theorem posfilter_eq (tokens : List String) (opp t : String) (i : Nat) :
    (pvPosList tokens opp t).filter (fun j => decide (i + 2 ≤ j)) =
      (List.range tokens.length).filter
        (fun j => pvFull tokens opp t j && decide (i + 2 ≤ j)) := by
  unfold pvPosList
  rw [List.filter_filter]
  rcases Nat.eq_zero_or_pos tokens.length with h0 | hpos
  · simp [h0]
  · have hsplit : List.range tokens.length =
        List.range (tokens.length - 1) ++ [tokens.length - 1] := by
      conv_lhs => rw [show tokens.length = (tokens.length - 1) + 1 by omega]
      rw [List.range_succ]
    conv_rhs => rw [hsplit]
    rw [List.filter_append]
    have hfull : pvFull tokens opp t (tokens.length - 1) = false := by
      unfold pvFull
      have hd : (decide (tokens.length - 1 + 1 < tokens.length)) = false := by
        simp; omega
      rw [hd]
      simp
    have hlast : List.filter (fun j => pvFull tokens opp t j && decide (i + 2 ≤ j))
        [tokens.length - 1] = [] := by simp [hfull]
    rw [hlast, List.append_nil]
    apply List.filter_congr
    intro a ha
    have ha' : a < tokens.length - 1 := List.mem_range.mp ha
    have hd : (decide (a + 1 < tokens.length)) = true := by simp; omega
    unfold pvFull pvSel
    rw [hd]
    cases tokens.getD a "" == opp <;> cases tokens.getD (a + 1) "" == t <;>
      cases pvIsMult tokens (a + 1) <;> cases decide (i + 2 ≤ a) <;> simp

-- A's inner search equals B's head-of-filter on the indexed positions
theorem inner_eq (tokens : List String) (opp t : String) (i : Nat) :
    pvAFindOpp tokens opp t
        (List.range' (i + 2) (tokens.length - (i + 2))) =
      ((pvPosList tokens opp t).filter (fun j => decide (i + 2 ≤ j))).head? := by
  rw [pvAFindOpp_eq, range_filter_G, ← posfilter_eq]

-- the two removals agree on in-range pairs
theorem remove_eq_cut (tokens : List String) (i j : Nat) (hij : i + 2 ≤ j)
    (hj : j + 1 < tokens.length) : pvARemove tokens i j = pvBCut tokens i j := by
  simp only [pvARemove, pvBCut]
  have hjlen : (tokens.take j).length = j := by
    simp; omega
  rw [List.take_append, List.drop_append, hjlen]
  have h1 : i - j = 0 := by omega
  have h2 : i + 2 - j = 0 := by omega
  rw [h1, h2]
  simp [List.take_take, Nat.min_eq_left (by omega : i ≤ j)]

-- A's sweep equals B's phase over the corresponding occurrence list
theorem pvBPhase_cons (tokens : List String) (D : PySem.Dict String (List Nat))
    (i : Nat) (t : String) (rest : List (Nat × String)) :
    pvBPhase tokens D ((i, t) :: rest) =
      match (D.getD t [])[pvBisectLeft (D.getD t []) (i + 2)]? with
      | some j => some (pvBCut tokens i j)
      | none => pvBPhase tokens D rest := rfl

• • • • • • •

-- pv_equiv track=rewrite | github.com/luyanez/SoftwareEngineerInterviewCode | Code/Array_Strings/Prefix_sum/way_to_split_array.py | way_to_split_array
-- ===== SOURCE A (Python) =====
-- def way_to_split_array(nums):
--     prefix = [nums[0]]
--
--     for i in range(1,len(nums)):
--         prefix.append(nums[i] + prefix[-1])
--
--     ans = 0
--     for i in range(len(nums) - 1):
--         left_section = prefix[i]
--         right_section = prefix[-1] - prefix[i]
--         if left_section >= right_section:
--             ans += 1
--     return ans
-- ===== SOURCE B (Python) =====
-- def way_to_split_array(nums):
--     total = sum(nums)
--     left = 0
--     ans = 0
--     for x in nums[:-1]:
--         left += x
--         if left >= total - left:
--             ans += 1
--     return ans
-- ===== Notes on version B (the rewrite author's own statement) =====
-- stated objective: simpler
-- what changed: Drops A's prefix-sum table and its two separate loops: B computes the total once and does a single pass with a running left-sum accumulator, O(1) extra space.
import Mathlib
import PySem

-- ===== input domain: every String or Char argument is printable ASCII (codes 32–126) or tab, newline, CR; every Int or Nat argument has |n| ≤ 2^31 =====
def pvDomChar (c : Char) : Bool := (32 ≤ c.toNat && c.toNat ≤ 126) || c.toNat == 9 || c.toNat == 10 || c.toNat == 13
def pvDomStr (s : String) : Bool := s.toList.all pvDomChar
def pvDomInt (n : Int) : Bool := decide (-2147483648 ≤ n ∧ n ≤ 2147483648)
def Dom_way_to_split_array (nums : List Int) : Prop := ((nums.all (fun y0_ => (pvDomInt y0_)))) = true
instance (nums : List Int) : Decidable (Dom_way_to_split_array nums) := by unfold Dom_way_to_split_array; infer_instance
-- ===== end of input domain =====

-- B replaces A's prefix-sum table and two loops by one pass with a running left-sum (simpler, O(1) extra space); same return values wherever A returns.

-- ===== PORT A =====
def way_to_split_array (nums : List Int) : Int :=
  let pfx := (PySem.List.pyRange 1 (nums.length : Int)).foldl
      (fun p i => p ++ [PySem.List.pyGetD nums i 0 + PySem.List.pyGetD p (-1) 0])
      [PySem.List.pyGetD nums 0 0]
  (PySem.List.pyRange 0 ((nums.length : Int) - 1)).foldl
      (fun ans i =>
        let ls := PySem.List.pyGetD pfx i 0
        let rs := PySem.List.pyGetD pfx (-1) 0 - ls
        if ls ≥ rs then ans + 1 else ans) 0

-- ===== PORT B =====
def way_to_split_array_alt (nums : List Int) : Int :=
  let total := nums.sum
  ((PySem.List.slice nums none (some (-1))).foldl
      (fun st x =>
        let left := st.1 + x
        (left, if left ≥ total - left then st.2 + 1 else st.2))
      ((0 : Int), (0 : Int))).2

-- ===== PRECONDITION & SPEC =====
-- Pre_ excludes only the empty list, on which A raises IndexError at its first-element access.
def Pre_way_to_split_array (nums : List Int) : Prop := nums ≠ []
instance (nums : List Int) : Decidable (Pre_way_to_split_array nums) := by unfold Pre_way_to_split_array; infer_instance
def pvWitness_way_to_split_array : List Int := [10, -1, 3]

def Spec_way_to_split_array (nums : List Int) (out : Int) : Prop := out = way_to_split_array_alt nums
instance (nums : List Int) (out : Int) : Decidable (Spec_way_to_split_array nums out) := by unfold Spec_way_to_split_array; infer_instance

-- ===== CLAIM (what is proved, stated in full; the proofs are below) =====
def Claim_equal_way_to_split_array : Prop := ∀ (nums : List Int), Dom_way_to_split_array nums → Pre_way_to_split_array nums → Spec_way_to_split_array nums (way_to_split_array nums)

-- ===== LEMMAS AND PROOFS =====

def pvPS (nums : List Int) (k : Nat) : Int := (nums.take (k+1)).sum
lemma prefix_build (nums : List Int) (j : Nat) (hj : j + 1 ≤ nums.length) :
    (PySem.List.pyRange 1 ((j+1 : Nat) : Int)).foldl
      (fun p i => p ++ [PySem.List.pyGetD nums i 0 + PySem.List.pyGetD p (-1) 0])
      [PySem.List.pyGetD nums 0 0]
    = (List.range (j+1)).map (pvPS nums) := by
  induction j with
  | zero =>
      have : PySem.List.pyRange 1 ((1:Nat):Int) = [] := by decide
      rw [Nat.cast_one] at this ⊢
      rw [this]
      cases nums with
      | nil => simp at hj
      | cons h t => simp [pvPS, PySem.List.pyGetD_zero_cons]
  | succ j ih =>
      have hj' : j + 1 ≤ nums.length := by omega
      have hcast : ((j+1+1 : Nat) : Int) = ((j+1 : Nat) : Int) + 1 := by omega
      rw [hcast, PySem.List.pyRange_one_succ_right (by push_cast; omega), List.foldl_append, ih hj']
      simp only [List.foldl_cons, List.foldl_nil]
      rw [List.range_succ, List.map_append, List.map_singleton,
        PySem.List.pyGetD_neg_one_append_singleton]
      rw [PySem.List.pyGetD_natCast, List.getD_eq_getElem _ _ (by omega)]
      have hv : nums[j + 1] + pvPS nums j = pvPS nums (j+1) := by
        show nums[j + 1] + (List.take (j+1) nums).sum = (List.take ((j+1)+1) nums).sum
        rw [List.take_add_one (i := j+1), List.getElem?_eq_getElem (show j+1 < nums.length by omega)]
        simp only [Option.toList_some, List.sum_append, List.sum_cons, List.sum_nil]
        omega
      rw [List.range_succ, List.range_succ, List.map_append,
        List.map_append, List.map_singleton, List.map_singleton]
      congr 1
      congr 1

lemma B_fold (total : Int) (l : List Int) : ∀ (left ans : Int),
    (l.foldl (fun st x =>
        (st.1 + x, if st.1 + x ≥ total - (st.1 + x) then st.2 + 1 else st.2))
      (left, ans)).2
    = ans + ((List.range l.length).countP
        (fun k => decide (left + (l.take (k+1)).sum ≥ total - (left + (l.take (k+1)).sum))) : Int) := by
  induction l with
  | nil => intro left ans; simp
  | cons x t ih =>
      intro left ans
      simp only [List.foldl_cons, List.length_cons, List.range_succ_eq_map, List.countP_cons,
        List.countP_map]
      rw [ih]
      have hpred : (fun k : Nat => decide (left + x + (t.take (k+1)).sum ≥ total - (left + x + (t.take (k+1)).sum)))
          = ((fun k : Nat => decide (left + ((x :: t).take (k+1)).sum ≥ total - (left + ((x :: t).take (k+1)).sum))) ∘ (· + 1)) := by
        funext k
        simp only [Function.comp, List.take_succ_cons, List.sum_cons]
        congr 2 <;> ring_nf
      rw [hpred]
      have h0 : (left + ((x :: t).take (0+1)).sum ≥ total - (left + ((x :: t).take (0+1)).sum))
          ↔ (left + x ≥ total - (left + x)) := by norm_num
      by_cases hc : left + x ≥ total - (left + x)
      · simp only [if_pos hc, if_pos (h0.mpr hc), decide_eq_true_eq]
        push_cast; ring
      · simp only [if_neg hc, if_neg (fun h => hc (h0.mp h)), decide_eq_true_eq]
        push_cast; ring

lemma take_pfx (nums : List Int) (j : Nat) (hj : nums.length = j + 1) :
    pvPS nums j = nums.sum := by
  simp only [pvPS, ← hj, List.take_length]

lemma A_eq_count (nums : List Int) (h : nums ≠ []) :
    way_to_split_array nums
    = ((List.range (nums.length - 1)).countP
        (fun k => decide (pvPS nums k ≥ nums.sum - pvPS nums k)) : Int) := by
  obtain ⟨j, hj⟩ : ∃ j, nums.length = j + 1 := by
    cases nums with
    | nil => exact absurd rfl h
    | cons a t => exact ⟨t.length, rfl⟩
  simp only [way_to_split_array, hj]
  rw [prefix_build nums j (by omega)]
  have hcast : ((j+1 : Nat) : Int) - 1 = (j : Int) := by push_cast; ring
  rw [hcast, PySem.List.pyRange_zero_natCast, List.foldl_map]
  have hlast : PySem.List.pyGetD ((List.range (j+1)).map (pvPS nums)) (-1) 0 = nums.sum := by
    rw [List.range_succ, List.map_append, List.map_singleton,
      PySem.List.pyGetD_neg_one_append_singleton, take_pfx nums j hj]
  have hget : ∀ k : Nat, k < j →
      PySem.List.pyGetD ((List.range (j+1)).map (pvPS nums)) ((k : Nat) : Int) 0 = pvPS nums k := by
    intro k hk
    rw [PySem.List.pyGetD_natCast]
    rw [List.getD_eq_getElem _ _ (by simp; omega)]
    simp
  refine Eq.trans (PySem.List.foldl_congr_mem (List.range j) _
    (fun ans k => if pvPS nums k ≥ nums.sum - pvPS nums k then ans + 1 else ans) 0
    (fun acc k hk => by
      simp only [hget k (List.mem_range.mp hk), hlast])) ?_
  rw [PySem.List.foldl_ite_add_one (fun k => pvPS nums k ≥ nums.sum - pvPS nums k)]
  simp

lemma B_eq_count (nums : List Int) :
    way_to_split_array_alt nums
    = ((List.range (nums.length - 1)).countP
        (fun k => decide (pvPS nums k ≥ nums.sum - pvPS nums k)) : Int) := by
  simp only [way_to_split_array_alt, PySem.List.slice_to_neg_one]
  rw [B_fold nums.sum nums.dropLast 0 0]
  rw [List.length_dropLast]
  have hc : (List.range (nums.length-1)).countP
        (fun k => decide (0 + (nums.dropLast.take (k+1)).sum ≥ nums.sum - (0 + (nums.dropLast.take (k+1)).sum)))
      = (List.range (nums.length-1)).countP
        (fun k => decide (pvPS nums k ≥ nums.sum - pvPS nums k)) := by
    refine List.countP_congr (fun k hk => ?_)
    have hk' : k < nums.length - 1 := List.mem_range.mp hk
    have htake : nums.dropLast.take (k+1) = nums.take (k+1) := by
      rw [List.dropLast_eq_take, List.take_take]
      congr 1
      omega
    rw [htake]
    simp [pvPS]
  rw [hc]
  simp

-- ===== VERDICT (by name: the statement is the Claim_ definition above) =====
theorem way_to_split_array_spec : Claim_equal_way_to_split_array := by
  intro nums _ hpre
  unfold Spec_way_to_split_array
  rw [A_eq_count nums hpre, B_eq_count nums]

• • • • • • •

Work required: Could you restate word for word the lines above, from the one that contains "rw [List.dropLast_eq_take, List.take_take]" through the one that contains "rw [A_eq_count nums hpre, B_eq_count nums]", and no others?

Exercise response:
      rw [List.dropLast_eq_take, List.take_take]
      congr 1
      omega
    rw [htake]
    simp [pvPS]
  rw [hc]
  simp

-- ===== VERDICT (by name: the statement is the Claim_ definition above) =====
theorem way_to_split_array_spec : Claim_equal_way_to_split_array := by
  intro nums _ hpre
  unfold Spec_way_to_split_array
  rw [A_eq_count nums hpre, B_eq_count nums]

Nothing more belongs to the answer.